> _PROBLEM DETAILS_
The word "input" marks the lines to copy; find all of them in the entries below.

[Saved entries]
-- ===== VERDICT (by name: the statement is the Claim_ definition above) =====
theorem extract_relationship_from_fact_spec : Claim_equal_extract_relationship_from_fact := by
  intro fact _
  unfold Spec_extract_relationship_from_fact extract_relationship_from_fact extract_relationship_from_fact_alt
  simp only []
  rw [← prep_eq (PySem.Chars.lower fact.toList)]
  set fl := (if PySem.Chars.isIn " which ".toList (PySem.Chars.lower fact.toList) then
      (PySem.Chars.splitOn (PySem.Chars.lower fact.toList) " which ".toList).headD []
    else PySem.Chars.lower fact.toList) with hfl
  set q := fun r : String => PySem.Chars.isIn r.toList fl
      || PySem.Chars.isIn (PySem.Chars.replace r.toList ['_'] [' ']) fl with hq
  have hne : ∀ x ∈ pvRelKeys, x ≠ "" := by decide
  rw [pvLoopA_eq_find, find_sorted_eq_optfold q pvRelKeys]
  have hstr := strfold_eq_optfold q pvRelKeys hne none (by simp)
  simp only [Option.getD_none] at hstr
  rw [hstr]
  cases hopt : pvRelKeys.foldl (fun best rel =>
      if q rel then
        match best with
        | none => some rel
        | some b => if PySem.Str.len b < PySem.Str.len rel then some rel else best
      else best) none with
  | none => rfl
  | some b =>
    have hb : b ≠ "" := by
      have := optfold_ne_empty q pvRelKeys hne none (by simp)
      rw [hopt] at this; simpa using this
    simp [hb]
-- pv_equiv track=rewrite | github.com/Tangent-90C/qingdao | template/components/utils/filter.py | filter_settings
-- ===== SOURCE A (Python) =====
-- 超级慢的 = ['partial_autocorrelation', 'number_cwt_peaks', 'augmented_dickey_fuller', 'lempel_ziv_complexity']
--
-- 慢的 = ['agg_linear_trend', 'permutation_entropy']
--
-- 比较慢的 = ['benford_correlation', 'ar_coefficient', 'change_quantiles']
--
-- def filter_settings(settings,level = 3):
--     if level >= 1:
--         # 超过1小时
--         for item in 超级慢的:
--             if item in settings:
--                 settings.pop(item)
--     if level >= 2:
--         for item in 慢的:
--             # 超过半小时
--             if item in settings:
--                 settings.pop(item)
--     if level >= 3:
--         for item in 比较慢的:
--             # 超过5分钟
--             if item in settings:
--                 settings.pop(item)
--     return settings
-- ===== SOURCE B (Python) =====
-- 超级慢的 = ['partial_autocorrelation', 'number_cwt_peaks', 'augmented_dickey_fuller', 'lempel_ziv_complexity']
--
-- 慢的 = ['agg_linear_trend', 'permutation_entropy']
--
-- 比较慢的 = ['benford_correlation', 'ar_coefficient', 'change_quantiles']
--
-- def filter_settings(settings, level=3):
--     remove = set()
--     if level >= 1:
--         remove.update(超级慢的)
--     if level >= 2:
--         remove.update(慢的)
--     if level >= 3:
--         remove.update(比较慢的)
--     for key in list(settings):
--         if key in remove:
--             del settings[key]
--     return settings
-- ===== Notes on version B (the rewrite author's own statement) =====
-- stated objective: idiomatic
-- what changed: Instead of three passes over the fixed slow-feature lists each testing membership in the dict, B first unions the level-selected groups into one removal set and then makes a single pass over a snapshot of the dict's keys, deleting those in the set; the traversal is inverted (scan the dict, not the constant lists).
import Mathlib
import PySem

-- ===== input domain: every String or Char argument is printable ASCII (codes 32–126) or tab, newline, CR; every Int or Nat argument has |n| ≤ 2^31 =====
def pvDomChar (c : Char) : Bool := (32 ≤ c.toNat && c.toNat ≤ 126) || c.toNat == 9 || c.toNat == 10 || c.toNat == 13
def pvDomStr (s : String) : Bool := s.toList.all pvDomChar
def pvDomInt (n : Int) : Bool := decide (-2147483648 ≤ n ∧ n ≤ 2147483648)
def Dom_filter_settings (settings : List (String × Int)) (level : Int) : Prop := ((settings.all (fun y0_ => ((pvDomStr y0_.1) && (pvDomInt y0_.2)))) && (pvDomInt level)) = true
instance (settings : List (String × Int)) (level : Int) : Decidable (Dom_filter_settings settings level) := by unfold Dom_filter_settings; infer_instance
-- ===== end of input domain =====

-- B builds the level-selected removal set once and deletes in a single scan of the dict's keys,
-- instead of A's three passes over the constant lists each testing membership in the dict (no speed claim).
-- Python A and B both mutate `settings` in place and return the same object; the equivalence proved
-- here is about the returned association list.

-- module-level constants (shared by both Pythons)
def pvSuperSlow : List String := ["partial_autocorrelation", "number_cwt_peaks", "augmented_dickey_fuller", "lempel_ziv_complexity"]
def pvSlow : List String := ["agg_linear_trend", "permutation_entropy"]
def pvRatherSlow : List String := ["benford_correlation", "ar_coefficient", "change_quantiles"]

-- ===== PORT A =====
-- for each group (gated by level): for item in group: if item in settings: settings.pop(item)
def pvPopLoop (g : List String) (d : PySem.Dict String Int) : PySem.Dict String Int :=
  g.foldl (fun d item => if d.contains item then d.erase item else d) d

def filter_settings (settings : List (String × Int)) (level : Int) : List (String × Int) :=
  let d := PySem.Dict.ofList settings
  let d := if level ≥ 1 then pvPopLoop pvSuperSlow d else d
  let d := if level ≥ 2 then pvPopLoop pvSlow d else d
  let d := if level ≥ 3 then pvPopLoop pvRatherSlow d else d
  d.items

-- ===== PORT B =====
def filter_settings_alt (settings : List (String × Int)) (level : Int) : List (String × Int) :=
  let remove : PySem.Set String := PySem.Set.empty
  let remove := if level ≥ 1 then PySem.Set.update remove pvSuperSlow else remove
  let remove := if level ≥ 2 then PySem.Set.update remove pvSlow else remove
  let remove := if level ≥ 3 then PySem.Set.update remove pvRatherSlow else remove
  let d := PySem.Dict.ofList settings
  -- for key in list(settings): if key in remove: del settings[key]
  (d.keys.foldl (fun d key => if PySem.Set.contains remove key then d.erase key else d) d).items

-- ===== PRECONDITION & SPEC =====
def Spec_filter_settings (settings : List (String × Int)) (level : Int) (out : List (String × Int)) : Prop := out = filter_settings_alt settings level
instance (settings : List (String × Int)) (level : Int) (out : List (String × Int)) : Decidable (Spec_filter_settings settings level out) := by unfold Spec_filter_settings; infer_instance

-- ===== CLAIM (what is proved, stated in full; the proofs are below) =====
def Claim_equal_filter_settings : Prop := ∀ (settings : List (String × Int)) (level : Int), Dom_filter_settings settings level → Spec_filter_settings settings level (filter_settings settings level)

-- ===== LEMMAS AND PROOFS =====

-- A's per-group pop loop is a filter of the items by non-membership in the group.
theorem pvPopLoop_items (g : List String) (d : PySem.Dict String Int) :
    (pvPopLoop g d).items = d.items.filter (fun p => !g.contains p.1) := by
  induction g generalizing d with
  | nil => simp [pvPopLoop]
  | cons a t ih =>
    have hstep : (if d.contains a then d.erase a else d).items
        = d.items.filter (fun p => !(p.1 == a)) := by
      by_cases h : d.contains a = true
      · simp [h, PySem.Dict.erase]
      · rw [if_neg h]
        symm
        apply List.filter_eq_self.mpr
        intro p hp
        by_cases h1 : p.1 = a
        · exfalso
          apply h
          simp only [PySem.Dict.contains, List.any_eq_true]
          exact ⟨p, hp, by simp [h1]⟩
        · simp [h1]
    show (pvPopLoop t _).items = _
    rw [ih, hstep, List.filter_filter]
    apply List.filter_congr
    intro p _
    by_cases h1 : p.1 = a
    · simp [h1]
    · simp [h1]

-- B's key-snapshot loop is a filter of the items by (key in snapshot → key not in remove).
theorem pvKeyLoop_items (remove : PySem.Set String) (ks : List String) (d : PySem.Dict String Int) :
    (ks.foldl (fun d key => if PySem.Set.contains remove key then d.erase key else d) d).items
      = d.items.filter (fun p => !(ks.contains p.1 && remove.contains p.1)) := by
  induction ks generalizing d with
  | nil => simp
  | cons k t ih =>
    have hk := PySem.Set.contains_iff (s := remove) (x := k)
    have hstep : (if PySem.Set.contains remove k then d.erase k else d).items
        = d.items.filter (fun p => !((p.1 == k) && remove.contains p.1)) := by
      by_cases h : PySem.Set.contains remove k = true
      · rw [if_pos h]
        simp only [PySem.Dict.erase]
        apply List.filter_congr
        intro p _
        by_cases h1 : p.1 = k
        · simp [h1, hk.mp h]
        · simp [h1]
      · rw [if_neg h]
        have hk' : k ∉ remove := fun hm => h (hk.mpr hm)
        symm
        apply List.filter_eq_self.mpr
        intro p _
        by_cases h1 : p.1 = k
        · simp [h1, hk']
        · simp [h1]
    rw [List.foldl_cons, ih, hstep, List.filter_filter]
    apply List.filter_congr
    intro p _
    by_cases h1 : p.1 = k
    · rw [Bool.eq_iff_iff]
      simp [h1]
      tauto
    · simp [h1]

-- B's loop over the dict's own keys: the snapshot condition is vacuous.
theorem pvKeyLoop_keys_items (remove : PySem.Set String) (d : PySem.Dict String Int) :
    (d.keys.foldl (fun d key => if PySem.Set.contains remove key then d.erase key else d) d).items
      = d.items.filter (fun p => !remove.contains p.1) := by
  rw [pvKeyLoop_items]
  apply List.filter_congr
  intro p hp
  have hmem : p.1 ∈ d.keys := by
    simp only [PySem.Dict.keys, List.mem_map]
    exact ⟨p, hp, rfl⟩
  simp [hmem]

-- ===== VERDICT (by name: the statement is the Claim_ definition above) =====
theorem filter_settings_spec : Claim_equal_filter_settings := by
  intro settings level _
  unfold Spec_filter_settings filter_settings filter_settings_alt
  rw [pvKeyLoop_keys_items]
  by_cases h1 : level ≥ 1 <;> by_cases h2 : level ≥ 2 <;> by_cases h3 : level ≥ 3 <;>
    simp only [h1, h2, h3, if_true, if_false, pvPopLoop_items, List.filter_filter] <;>
    first
      | · apply Eq.symm
          apply List.filter_congr
          intro p _
          rw [Bool.eq_iff_iff]
          simp [PySem.Set.mem_update]
          tauto
      | simp [PySem.Set.empty]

> _SOLUTION BELOW_
-- ===== input domain: every String or Char argument is printable ASCII (codes 32–126) or tab, newline, CR; every Int or Nat argument has |n| ≤ 2^31 =====
-- ===== end of input domain =====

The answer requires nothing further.